**What you need to do:** Take the data below and extract the lines from the one with "-- (i comes" to the one with "(fun (arr : List", inclusive, exactly as written.

**Data for processing:**
-- pv_equiv track=rewrite | github.com/Muharremq/ReelSpirit | reels-analizer-backend/app/services/ai_analyzer.py | merge_analysis_with_posts
-- ===== SOURCE A (Python) =====
-- def merge_analysis_with_posts(original_posts, ai_results):
--     """Merges AI results with original post objects."""
--     ai_map = {str(res['id']): res for res in ai_results}
--
--     for post in original_posts:
--         p_id = str(post.get('id') or post.get('instagram_id', ''))
--         if p_id in ai_map:
--             res = ai_map[p_id]
--             post['ai_category'] = res.get('category', 'General')
--             post['ai_summary'] = res.get('summary', '')
--             post['drink_category'] = res.get('drink_category', 'Other')
--         else:
--             post['drink_category'] = 'Unprocessed'
--             post['ai_category'] = 'General'
--             post['ai_summary'] = ''
--
--     return original_posts
-- ===== SOURCE B (Python) =====
-- def merge_analysis_with_posts(original_posts, ai_results):
--     """Merges AI results with original post objects.
--
--     B: index post positions by id, walk ai_results updating matched posts,
--     then default-fill the unmatched posts (mutates original_posts like A)."""
--     index = {}
--     for i, post in enumerate(original_posts):
--         p_id = str(post.get('id') or post.get('instagram_id', ''))
--         index.setdefault(p_id, []).append(i)
--     for res in ai_results:
--         key = str(res['id'])
--         for i in index.get(key, []):
--             post = original_posts[i]
--             post['ai_category'] = res.get('category', 'General')
--             post['ai_summary'] = res.get('summary', '')
--             post['drink_category'] = res.get('drink_category', 'Other')
--     matched = {str(res['id']) for res in ai_results}
--     for post in original_posts:
--         if str(post.get('id') or post.get('instagram_id', '')) not in matched:
--             post['drink_category'] = 'Unprocessed'
--             post['ai_category'] = 'General'
--             post['ai_summary'] = ''
--     return original_posts
-- ===== Notes on version B (the rewrite author's own statement) =====
-- stated objective: alternative
-- what changed: B inverts the traversal: instead of building a dict of ai_results and scanning posts once, it indexes post positions by id in a first pass, walks ai_results updating the matched posts, and default-fills unmatched posts in a final pass.
import Mathlib
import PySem

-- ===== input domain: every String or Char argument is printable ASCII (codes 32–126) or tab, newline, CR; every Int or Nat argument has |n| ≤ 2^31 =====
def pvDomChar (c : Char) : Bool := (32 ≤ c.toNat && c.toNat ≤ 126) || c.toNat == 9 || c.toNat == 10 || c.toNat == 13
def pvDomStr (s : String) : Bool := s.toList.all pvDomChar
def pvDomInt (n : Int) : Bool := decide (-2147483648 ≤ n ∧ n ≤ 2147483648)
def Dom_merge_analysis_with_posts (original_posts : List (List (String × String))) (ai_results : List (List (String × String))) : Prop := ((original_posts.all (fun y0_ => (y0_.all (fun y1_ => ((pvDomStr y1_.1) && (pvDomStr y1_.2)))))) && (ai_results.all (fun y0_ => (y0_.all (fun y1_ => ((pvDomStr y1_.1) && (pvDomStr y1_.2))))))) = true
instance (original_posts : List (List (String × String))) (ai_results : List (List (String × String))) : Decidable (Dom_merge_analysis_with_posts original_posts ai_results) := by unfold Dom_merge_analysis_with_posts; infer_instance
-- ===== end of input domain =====

-- B inverts A's traversal: it indexes post positions by id, walks ai_results updating matched
-- posts, then default-fills unmatched posts.  Both Pythons mutate the post dicts in place and
-- return the same list; the ports (pure) compute that returned value.

-- ===== PORT A =====
-- p_id = str(post.get('id') or post.get('instagram_id', '')) : get('id') is falsy when missing
-- or '' (values are strings on this domain, str() is the identity).
def pvPid (post : List (String × String)) : String :=
  let s := (PySem.Dict.mk post).getD "id" ""
  if s = "" then (PySem.Dict.mk post).getD "instagram_id" "" else s

-- the three assignments of A's matched branch (and of B's update pass), in order
def pvApplyRes (res p : PySem.Dict String String) : PySem.Dict String String :=
  ((p.insert "ai_category" (res.getD "category" "General")).insert
      "ai_summary" (res.getD "summary" "")).insert
      "drink_category" (res.getD "drink_category" "Other")

-- the three assignments of the else branch, in order
def pvApplyDefault (p : PySem.Dict String String) : PySem.Dict String String :=
  ((p.insert "drink_category" "Unprocessed").insert "ai_category" "General").insert "ai_summary" ""

-- res['id'] raises KeyError when 'id' is missing (excluded by Pre_); inside Pre_ it is getD res "id" _
def merge_analysis_with_posts (original_posts : List (List (String × String))) (ai_results : List (List (String × String))) : List (List (String × String)) :=
  let ai_map : PySem.Dict String (PySem.Dict String String) :=
    ai_results.foldl (fun m res => m.insert ((PySem.Dict.mk res).getD "id" "") (PySem.Dict.mk res)) PySem.Dict.empty
  original_posts.map (fun post =>
    match ai_map.get? (pvPid post) with
    | some res => (pvApplyRes res (PySem.Dict.mk post)).items
    | none => (pvApplyDefault (PySem.Dict.mk post)).items)

-- ===== PORT B =====
def merge_analysis_with_posts_alt (original_posts : List (List (String × String))) (ai_results : List (List (String × String))) : List (List (String × String)) :=
  -- pass 1: index.setdefault(p_id, []).append(i)
  let index : PySem.Dict String (List Int) :=
    (PySem.List.enumerate original_posts).foldl
      (fun d ip => d.modify (pvPid ip.2) [] (· ++ [ip.1])) PySem.Dict.empty
  -- pass 2: for res in ai_results: for i in index.get(key, []): update original_posts[i]
  -- (i comes from enumerate so 0 ≤ i: .toNat is exact for the write)
  let arr : List (List (String × String)) :=
    ai_results.foldl (fun arr res =>
      (index.getD ((PySem.Dict.mk res).getD "id" "") []).foldl
        (fun (arr : List (List (String × String))) i =>
          arr.set i.toNat (pvApplyRes (PySem.Dict.mk res) (PySem.Dict.mk (PySem.List.pyGetD arr i []))).items)
        arr)
      original_posts
  -- matched = {str(res['id']) for res in ai_results}
  let matched : PySem.Set String := PySem.Set.ofList (ai_results.map (fun res => (PySem.Dict.mk res).getD "id" ""))
  -- pass 3: default-fill posts whose id is not matched
  arr.map (fun post => if pvPid post ∈ matched then post else (pvApplyDefault (PySem.Dict.mk post)).items)

-- ===== PRECONDITION & SPEC =====
-- Pre_ excludes exactly the inputs where some ai_result lacks the key 'id': there both A and B
-- raise KeyError at res['id'].
def Pre_merge_analysis_with_posts (original_posts : List (List (String × String))) (ai_results : List (List (String × String))) : Prop :=
  ai_results.all (fun res => (PySem.Dict.mk res).contains "id") = true
instance (original_posts : List (List (String × String))) (ai_results : List (List (String × String))) : Decidable (Pre_merge_analysis_with_posts original_posts ai_results) := by unfold Pre_merge_analysis_with_posts; infer_instance

def pvWitness_merge_analysis_with_posts : (List (List (String × String))) × (List (List (String × String))) :=
  ([[("id", "1"), ("caption", "x")], [("instagram_id", "2")]],
   [[("id", "1"), ("category", "Bar"), ("summary", "s"), ("drink_category", "Beer")]])

def Spec_merge_analysis_with_posts (original_posts : List (List (String × String))) (ai_results : List (List (String × String))) (out : List (List (String × String))) : Prop := out = merge_analysis_with_posts_alt original_posts ai_results
instance (original_posts : List (List (String × String))) (ai_results : List (List (String × String))) (out : List (List (String × String))) : Decidable (Spec_merge_analysis_with_posts original_posts ai_results out) := by unfold Spec_merge_analysis_with_posts; infer_instance

-- ===== CLAIM (what is proved, stated in full; the proofs are below) =====
def Claim_equal_merge_analysis_with_posts : Prop := ∀ (original_posts : List (List (String × String))) (ai_results : List (List (String × String))), Dom_merge_analysis_with_posts original_posts ai_results → Pre_merge_analysis_with_posts original_posts ai_results → Spec_merge_analysis_with_posts original_posts ai_results (merge_analysis_with_posts original_posts ai_results)

-- ===== LEMMAS AND PROOFS =====

-- key of an ai_result (= str(res['id']) inside Pre_)
def pvKey (res : List (String × String)) : String := (PySem.Dict.mk res).getD "id" ""

-- the last ai_result of ar whose key is k, starting from acc (what A's last-wins dict keeps)
def pvLastFrom (acc : Option (PySem.Dict String String)) (ar : List (List (String × String))) (k : String) : Option (PySem.Dict String String) :=
  ar.foldl (fun acc res => if pvKey res = k then some (PySem.Dict.mk res) else acc) acc

lemma pvLastFrom_append (acc) (l r : List (List (String × String))) (k : String) :
    pvLastFrom acc (l ++ r) k = pvLastFrom (pvLastFrom acc l k) r k := by
  simp [pvLastFrom, List.foldl_append]

lemma aiMap_get? (ar : List (List (String × String))) (m0 : PySem.Dict String (PySem.Dict String String)) (k : String) :
    (ar.foldl (fun m res => m.insert (pvKey res) (PySem.Dict.mk res)) m0).get? k
      = pvLastFrom (m0.get? k) ar k := by
  induction ar generalizing m0 with
  | nil => simp [pvLastFrom]
  | cons res rest ih =>
    simp only [List.foldl_cons, ih]
    by_cases h : pvKey res = k
    · subst h; simp [pvLastFrom, PySem.Dict.get?_insert_self]
    · simp only [PySem.Dict.get?_insert]
      rw [if_neg (Ne.symm h)]
      simp [pvLastFrom, h]

lemma pvLastFrom_eq_none_iff (ar : List (List (String × String))) (acc) (k : String) :
    pvLastFrom acc ar k = none ↔ acc = none ∧ ∀ r ∈ ar, pvKey r ≠ k := by
  induction ar generalizing acc with
  | nil => simp [pvLastFrom]
  | cons res rest ih =>
    simp only [pvLastFrom, List.foldl_cons] at *
    by_cases h : pvKey res = k
    · rw [if_pos h]; simp [ih, h]
    · rw [if_neg h]; simp [ih, h]

-- two inserts at distinct keys commute when the second key is already present
lemma ins_comm {ν : Type} (d : PySem.Dict String ν) (k1 k2 : String) (v1 v2 : ν)
    (h12 : k1 ≠ k2) (h : d.contains k1 = true) :
    (d.insert k2 v2).insert k1 v1 = (d.insert k1 v1).insert k2 v2 := by
  apply PySem.Dict.ext
  by_cases h2 : d.contains k2 = true
  · rw [PySem.Dict.items_insert_of_contains _ v1 (by simp [PySem.Dict.contains_insert, h]),
        PySem.Dict.items_insert_of_contains _ v2 h2,
        PySem.Dict.items_insert_of_contains _ v2 (by simp [PySem.Dict.contains_insert, h2]),
        PySem.Dict.items_insert_of_contains _ v1 h]
    simp only [List.map_map]
    apply List.map_congr_left
    intro p _
    by_cases e1 : p.1 = k1 <;> by_cases e2 : p.1 = k2 <;>
      simp_all [Function.comp, Ne.symm h12]
  · rw [PySem.Dict.items_insert_of_contains _ v1 (by simp [PySem.Dict.contains_insert, h]),
        PySem.Dict.items_insert_of_not_contains _ v2 (by simp_all),
        PySem.Dict.items_insert_of_not_contains _ v2
          (by simp_all [PySem.Dict.contains_insert, Ne.symm h12]),
        PySem.Dict.items_insert_of_contains _ v1 h]
    simp only [List.map_append]
    congr 1
    simp [Ne.symm h12]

**Written answer:**
  -- (i comes from enumerate so 0 ≤ i: .toNat is exact for the write)
  let arr : List (List (String × String)) :=
    ai_results.foldl (fun arr res =>
      (index.getD ((PySem.Dict.mk res).getD "id" "") []).foldl
        (fun (arr : List (List (String × String))) i =>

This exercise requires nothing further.